> **Exercise**
Look below for the line containing "import PySem"; from there, print each line exactly up to and including the line containing "else addLoopA symptom next_symptoms rest", and stop.

Start of Supplied information

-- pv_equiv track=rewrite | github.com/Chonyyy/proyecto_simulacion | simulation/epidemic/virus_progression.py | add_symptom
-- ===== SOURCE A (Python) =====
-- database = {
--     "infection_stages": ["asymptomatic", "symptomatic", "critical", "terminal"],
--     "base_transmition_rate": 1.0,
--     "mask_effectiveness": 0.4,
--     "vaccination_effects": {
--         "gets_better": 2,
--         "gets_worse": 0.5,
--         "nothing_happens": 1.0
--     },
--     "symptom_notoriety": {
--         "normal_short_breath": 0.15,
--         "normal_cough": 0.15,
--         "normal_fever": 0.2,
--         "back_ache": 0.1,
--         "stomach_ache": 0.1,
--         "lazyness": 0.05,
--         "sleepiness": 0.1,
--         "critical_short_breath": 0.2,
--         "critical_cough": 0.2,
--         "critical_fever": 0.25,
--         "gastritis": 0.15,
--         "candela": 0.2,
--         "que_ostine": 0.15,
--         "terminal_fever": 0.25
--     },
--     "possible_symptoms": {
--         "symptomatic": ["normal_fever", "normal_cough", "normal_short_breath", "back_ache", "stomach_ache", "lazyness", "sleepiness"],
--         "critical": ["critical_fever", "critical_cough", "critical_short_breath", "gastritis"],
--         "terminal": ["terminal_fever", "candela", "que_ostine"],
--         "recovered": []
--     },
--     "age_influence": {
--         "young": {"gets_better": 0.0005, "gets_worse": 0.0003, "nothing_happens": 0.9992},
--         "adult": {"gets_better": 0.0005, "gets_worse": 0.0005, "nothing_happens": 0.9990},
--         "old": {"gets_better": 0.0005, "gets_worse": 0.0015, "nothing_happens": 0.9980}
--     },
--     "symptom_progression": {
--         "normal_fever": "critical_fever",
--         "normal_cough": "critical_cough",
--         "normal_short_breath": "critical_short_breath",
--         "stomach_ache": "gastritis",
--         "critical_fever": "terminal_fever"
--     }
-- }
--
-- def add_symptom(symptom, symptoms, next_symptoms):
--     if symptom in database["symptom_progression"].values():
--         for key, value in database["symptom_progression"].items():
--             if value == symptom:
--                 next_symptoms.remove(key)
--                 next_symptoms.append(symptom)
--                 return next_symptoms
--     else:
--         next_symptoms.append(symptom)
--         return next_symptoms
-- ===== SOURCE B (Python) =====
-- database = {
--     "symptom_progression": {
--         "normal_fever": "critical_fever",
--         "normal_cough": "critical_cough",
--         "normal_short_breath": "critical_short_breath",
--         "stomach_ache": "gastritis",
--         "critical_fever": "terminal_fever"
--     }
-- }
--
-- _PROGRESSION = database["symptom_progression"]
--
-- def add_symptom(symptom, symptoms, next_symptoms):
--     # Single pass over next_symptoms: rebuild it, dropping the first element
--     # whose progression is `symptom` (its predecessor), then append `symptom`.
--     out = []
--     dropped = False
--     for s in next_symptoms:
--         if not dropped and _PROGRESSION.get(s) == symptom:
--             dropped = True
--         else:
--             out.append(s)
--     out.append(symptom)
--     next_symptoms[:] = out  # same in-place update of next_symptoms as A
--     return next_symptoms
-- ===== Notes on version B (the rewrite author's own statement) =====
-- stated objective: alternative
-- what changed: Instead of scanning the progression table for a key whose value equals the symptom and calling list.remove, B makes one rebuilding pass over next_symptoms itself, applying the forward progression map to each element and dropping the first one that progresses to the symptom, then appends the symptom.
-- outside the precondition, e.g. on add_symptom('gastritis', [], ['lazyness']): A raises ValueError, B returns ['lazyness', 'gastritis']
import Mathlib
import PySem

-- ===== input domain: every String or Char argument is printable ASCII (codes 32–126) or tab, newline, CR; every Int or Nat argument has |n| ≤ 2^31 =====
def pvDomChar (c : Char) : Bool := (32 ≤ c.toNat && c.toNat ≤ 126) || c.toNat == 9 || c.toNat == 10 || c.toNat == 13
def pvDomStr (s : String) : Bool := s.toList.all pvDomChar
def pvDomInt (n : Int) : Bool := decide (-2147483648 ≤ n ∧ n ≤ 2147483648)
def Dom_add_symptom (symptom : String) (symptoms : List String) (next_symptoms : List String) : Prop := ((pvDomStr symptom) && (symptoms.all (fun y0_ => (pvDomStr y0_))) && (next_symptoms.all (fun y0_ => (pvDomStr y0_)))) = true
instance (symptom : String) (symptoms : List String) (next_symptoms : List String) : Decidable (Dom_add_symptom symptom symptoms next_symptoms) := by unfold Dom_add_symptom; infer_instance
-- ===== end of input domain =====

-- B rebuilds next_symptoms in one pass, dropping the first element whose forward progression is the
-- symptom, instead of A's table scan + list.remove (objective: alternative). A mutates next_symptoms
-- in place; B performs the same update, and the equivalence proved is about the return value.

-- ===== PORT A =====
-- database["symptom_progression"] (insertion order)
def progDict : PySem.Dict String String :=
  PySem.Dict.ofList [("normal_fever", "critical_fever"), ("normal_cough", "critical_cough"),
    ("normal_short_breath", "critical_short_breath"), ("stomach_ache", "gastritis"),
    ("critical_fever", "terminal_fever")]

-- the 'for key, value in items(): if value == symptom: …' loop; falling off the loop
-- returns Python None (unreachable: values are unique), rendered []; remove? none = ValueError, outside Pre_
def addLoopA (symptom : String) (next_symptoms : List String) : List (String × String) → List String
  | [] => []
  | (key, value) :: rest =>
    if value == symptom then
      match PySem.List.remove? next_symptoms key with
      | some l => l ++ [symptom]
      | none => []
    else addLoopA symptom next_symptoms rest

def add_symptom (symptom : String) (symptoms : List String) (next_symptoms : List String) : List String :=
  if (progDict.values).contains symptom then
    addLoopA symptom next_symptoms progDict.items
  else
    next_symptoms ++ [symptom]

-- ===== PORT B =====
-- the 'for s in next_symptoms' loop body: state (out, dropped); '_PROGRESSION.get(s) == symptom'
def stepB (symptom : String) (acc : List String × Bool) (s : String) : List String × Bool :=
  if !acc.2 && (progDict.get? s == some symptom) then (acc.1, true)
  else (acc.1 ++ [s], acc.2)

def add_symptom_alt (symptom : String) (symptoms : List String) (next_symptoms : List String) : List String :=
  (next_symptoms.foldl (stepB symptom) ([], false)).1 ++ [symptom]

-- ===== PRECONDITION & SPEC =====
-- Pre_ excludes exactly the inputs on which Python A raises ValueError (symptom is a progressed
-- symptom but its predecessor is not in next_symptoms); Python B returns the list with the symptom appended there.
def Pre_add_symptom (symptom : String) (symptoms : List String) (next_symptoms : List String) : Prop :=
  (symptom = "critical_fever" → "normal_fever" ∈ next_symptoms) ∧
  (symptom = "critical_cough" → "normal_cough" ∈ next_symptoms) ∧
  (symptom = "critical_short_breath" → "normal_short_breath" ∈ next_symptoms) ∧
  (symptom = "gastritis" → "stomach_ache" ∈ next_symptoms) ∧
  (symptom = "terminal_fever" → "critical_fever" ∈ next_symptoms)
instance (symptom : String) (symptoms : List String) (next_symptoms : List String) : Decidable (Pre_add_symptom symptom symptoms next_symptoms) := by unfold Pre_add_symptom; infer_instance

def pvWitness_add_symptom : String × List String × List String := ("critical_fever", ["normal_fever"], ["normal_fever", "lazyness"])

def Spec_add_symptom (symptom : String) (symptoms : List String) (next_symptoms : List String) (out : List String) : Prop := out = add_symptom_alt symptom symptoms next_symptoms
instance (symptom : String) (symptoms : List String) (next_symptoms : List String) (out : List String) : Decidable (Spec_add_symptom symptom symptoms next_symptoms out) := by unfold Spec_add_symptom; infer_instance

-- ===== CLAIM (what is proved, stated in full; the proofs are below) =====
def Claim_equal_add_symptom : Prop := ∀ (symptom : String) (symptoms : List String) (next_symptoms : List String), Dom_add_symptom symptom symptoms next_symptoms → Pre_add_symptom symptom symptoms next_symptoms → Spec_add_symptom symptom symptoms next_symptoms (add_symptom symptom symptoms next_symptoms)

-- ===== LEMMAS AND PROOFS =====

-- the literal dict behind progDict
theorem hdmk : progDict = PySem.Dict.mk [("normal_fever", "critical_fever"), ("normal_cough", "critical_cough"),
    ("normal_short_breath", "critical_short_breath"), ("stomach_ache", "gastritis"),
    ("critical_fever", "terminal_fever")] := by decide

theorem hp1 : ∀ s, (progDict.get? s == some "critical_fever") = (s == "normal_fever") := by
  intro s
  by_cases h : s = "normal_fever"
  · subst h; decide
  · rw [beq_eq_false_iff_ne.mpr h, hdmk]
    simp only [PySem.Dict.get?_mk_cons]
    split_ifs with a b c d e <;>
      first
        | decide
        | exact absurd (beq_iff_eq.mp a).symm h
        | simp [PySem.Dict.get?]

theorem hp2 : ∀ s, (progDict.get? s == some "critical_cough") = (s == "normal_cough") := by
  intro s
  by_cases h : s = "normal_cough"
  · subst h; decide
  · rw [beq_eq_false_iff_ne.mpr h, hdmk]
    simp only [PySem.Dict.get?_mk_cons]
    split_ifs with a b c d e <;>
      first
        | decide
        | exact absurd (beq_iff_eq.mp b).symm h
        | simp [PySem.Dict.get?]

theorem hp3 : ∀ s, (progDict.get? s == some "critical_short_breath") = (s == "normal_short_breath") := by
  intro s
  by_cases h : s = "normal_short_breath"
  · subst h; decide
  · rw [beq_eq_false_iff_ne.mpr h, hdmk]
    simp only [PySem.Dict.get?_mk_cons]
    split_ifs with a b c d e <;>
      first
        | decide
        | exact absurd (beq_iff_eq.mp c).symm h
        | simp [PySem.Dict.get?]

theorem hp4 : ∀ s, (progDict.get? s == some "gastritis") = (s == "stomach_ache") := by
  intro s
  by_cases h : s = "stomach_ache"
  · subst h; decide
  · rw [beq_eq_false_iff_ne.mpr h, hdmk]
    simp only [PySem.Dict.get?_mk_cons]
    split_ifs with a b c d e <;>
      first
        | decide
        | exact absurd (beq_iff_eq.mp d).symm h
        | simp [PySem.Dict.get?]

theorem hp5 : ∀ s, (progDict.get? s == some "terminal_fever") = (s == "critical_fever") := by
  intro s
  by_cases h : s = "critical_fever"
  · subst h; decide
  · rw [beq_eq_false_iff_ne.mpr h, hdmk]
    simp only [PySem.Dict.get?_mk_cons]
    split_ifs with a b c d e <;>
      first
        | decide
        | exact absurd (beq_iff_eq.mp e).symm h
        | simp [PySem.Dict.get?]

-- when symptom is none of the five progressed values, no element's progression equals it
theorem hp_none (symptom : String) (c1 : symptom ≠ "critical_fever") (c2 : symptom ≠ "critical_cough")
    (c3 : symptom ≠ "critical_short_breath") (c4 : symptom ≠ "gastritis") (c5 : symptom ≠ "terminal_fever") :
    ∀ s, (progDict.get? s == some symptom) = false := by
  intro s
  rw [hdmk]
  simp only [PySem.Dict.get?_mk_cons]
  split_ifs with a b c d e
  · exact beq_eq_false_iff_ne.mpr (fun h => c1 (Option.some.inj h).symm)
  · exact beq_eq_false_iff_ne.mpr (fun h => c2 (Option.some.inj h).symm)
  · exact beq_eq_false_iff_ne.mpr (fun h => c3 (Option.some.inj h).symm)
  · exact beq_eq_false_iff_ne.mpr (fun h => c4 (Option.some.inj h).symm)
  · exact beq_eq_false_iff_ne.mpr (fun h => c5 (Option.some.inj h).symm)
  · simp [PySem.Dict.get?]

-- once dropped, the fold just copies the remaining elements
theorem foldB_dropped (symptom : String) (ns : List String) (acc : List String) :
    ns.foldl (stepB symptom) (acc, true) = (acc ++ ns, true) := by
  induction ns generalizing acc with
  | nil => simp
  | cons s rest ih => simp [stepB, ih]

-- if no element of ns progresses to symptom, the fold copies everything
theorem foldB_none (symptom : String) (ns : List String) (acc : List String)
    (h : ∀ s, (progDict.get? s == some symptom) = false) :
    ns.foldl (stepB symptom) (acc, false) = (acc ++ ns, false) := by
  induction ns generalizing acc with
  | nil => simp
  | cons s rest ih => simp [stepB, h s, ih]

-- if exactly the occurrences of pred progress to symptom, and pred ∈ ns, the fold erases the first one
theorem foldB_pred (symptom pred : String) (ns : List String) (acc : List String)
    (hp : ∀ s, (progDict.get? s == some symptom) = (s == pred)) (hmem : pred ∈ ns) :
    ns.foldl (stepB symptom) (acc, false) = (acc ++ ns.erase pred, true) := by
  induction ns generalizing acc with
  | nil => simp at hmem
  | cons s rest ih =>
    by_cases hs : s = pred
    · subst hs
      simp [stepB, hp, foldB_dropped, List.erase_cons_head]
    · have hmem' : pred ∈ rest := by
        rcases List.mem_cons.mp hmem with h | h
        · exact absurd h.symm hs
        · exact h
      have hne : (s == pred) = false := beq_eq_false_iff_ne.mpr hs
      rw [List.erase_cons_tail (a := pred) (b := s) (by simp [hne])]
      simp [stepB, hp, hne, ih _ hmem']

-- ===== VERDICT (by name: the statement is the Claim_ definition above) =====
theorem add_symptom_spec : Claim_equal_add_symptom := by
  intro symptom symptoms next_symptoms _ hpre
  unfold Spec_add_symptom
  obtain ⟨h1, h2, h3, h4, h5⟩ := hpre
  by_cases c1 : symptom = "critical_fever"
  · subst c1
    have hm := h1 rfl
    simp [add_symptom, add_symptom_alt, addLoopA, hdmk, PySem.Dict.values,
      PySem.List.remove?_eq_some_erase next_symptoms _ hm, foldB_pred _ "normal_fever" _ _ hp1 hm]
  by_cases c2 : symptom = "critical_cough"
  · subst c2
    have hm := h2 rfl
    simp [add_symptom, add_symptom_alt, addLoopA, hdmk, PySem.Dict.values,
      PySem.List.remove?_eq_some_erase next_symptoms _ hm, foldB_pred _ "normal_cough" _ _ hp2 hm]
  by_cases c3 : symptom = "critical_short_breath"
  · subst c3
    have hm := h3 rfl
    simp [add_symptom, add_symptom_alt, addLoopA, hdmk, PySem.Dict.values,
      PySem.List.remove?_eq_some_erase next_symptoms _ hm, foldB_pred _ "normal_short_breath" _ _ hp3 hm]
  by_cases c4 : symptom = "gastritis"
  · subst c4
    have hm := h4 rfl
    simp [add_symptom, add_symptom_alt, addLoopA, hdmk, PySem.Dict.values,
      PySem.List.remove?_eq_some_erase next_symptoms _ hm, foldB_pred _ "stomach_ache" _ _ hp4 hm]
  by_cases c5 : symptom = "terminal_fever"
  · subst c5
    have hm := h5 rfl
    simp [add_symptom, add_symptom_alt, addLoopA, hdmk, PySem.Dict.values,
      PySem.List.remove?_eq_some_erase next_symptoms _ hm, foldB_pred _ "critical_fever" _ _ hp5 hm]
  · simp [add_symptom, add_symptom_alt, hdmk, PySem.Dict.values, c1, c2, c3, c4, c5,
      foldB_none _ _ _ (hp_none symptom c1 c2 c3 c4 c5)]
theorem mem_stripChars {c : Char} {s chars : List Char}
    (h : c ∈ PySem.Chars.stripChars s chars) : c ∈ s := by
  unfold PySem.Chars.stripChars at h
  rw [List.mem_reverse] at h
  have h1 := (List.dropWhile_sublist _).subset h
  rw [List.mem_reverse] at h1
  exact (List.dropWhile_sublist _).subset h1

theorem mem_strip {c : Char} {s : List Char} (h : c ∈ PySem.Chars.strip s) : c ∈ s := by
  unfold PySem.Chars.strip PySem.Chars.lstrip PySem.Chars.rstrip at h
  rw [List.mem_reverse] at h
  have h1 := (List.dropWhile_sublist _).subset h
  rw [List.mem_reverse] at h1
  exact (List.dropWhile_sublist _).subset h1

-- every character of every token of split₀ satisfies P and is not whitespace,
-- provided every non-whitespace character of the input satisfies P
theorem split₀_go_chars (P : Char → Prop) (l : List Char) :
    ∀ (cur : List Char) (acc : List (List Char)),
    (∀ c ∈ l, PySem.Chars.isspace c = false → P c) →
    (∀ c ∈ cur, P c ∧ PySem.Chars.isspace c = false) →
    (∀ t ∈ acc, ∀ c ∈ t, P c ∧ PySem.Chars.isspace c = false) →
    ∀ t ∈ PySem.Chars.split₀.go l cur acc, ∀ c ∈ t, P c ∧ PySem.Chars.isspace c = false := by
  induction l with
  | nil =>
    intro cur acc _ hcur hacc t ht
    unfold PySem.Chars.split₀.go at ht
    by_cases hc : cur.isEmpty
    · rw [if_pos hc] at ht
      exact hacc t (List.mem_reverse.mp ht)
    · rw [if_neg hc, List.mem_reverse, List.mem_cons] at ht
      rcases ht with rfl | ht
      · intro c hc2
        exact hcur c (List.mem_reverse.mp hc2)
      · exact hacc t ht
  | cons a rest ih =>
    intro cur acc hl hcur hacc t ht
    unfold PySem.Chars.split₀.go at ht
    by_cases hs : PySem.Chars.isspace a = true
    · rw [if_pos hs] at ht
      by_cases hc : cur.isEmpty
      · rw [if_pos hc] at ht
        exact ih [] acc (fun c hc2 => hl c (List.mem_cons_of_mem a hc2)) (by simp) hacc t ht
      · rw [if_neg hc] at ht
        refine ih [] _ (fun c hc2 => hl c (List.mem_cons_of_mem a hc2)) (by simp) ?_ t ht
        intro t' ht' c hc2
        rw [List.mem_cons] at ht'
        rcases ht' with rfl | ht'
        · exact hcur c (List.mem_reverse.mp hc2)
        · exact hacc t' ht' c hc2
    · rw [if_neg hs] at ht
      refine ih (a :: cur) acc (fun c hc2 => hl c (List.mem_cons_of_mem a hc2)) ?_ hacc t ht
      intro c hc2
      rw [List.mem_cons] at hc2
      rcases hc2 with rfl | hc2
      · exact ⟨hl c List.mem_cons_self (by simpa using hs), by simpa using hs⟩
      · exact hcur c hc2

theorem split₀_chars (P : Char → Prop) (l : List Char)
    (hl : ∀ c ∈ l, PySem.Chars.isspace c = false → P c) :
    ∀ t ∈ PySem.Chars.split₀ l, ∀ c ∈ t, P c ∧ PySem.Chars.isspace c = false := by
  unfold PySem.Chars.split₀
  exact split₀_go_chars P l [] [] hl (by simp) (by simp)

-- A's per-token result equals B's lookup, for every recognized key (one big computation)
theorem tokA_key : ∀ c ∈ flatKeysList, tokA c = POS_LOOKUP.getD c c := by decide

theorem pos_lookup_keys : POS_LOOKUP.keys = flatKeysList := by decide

End of Supplied information

> **Answer for this exercise**
import PySem

-- ===== input domain: every String or Char argument is printable ASCII (codes 32–126) or tab, newline, CR; every Int or Nat argument has |n| ≤ 2^31 =====
def pvDomChar (c : Char) : Bool := (32 ≤ c.toNat && c.toNat ≤ 126) || c.toNat == 9 || c.toNat == 10 || c.toNat == 13
def pvDomStr (s : String) : Bool := s.toList.all pvDomChar
def pvDomInt (n : Int) : Bool := decide (-2147483648 ≤ n ∧ n ≤ 2147483648)
def Dom_add_symptom (symptom : String) (symptoms : List String) (next_symptoms : List String) : Prop := ((pvDomStr symptom) && (symptoms.all (fun y0_ => (pvDomStr y0_))) && (next_symptoms.all (fun y0_ => (pvDomStr y0_)))) = true
instance (symptom : String) (symptoms : List String) (next_symptoms : List String) : Decidable (Dom_add_symptom symptom symptoms next_symptoms) := by unfold Dom_add_symptom; infer_instance
-- ===== end of input domain =====

-- B rebuilds next_symptoms in one pass, dropping the first element whose forward progression is the
-- symptom, instead of A's table scan + list.remove (objective: alternative). A mutates next_symptoms
-- in place; B performs the same update, and the equivalence proved is about the return value.

-- ===== PORT A =====
-- database["symptom_progression"] (insertion order)
def progDict : PySem.Dict String String :=
  PySem.Dict.ofList [("normal_fever", "critical_fever"), ("normal_cough", "critical_cough"),
    ("normal_short_breath", "critical_short_breath"), ("stomach_ache", "gastritis"),
    ("critical_fever", "terminal_fever")]

-- the 'for key, value in items(): if value == symptom: …' loop; falling off the loop
-- returns Python None (unreachable: values are unique), rendered []; remove? none = ValueError, outside Pre_
def addLoopA (symptom : String) (next_symptoms : List String) : List (String × String) → List String
  | [] => []
  | (key, value) :: rest =>
    if value == symptom then
      match PySem.List.remove? next_symptoms key with
      | some l => l ++ [symptom]
      | none => []
    else addLoopA symptom next_symptoms rest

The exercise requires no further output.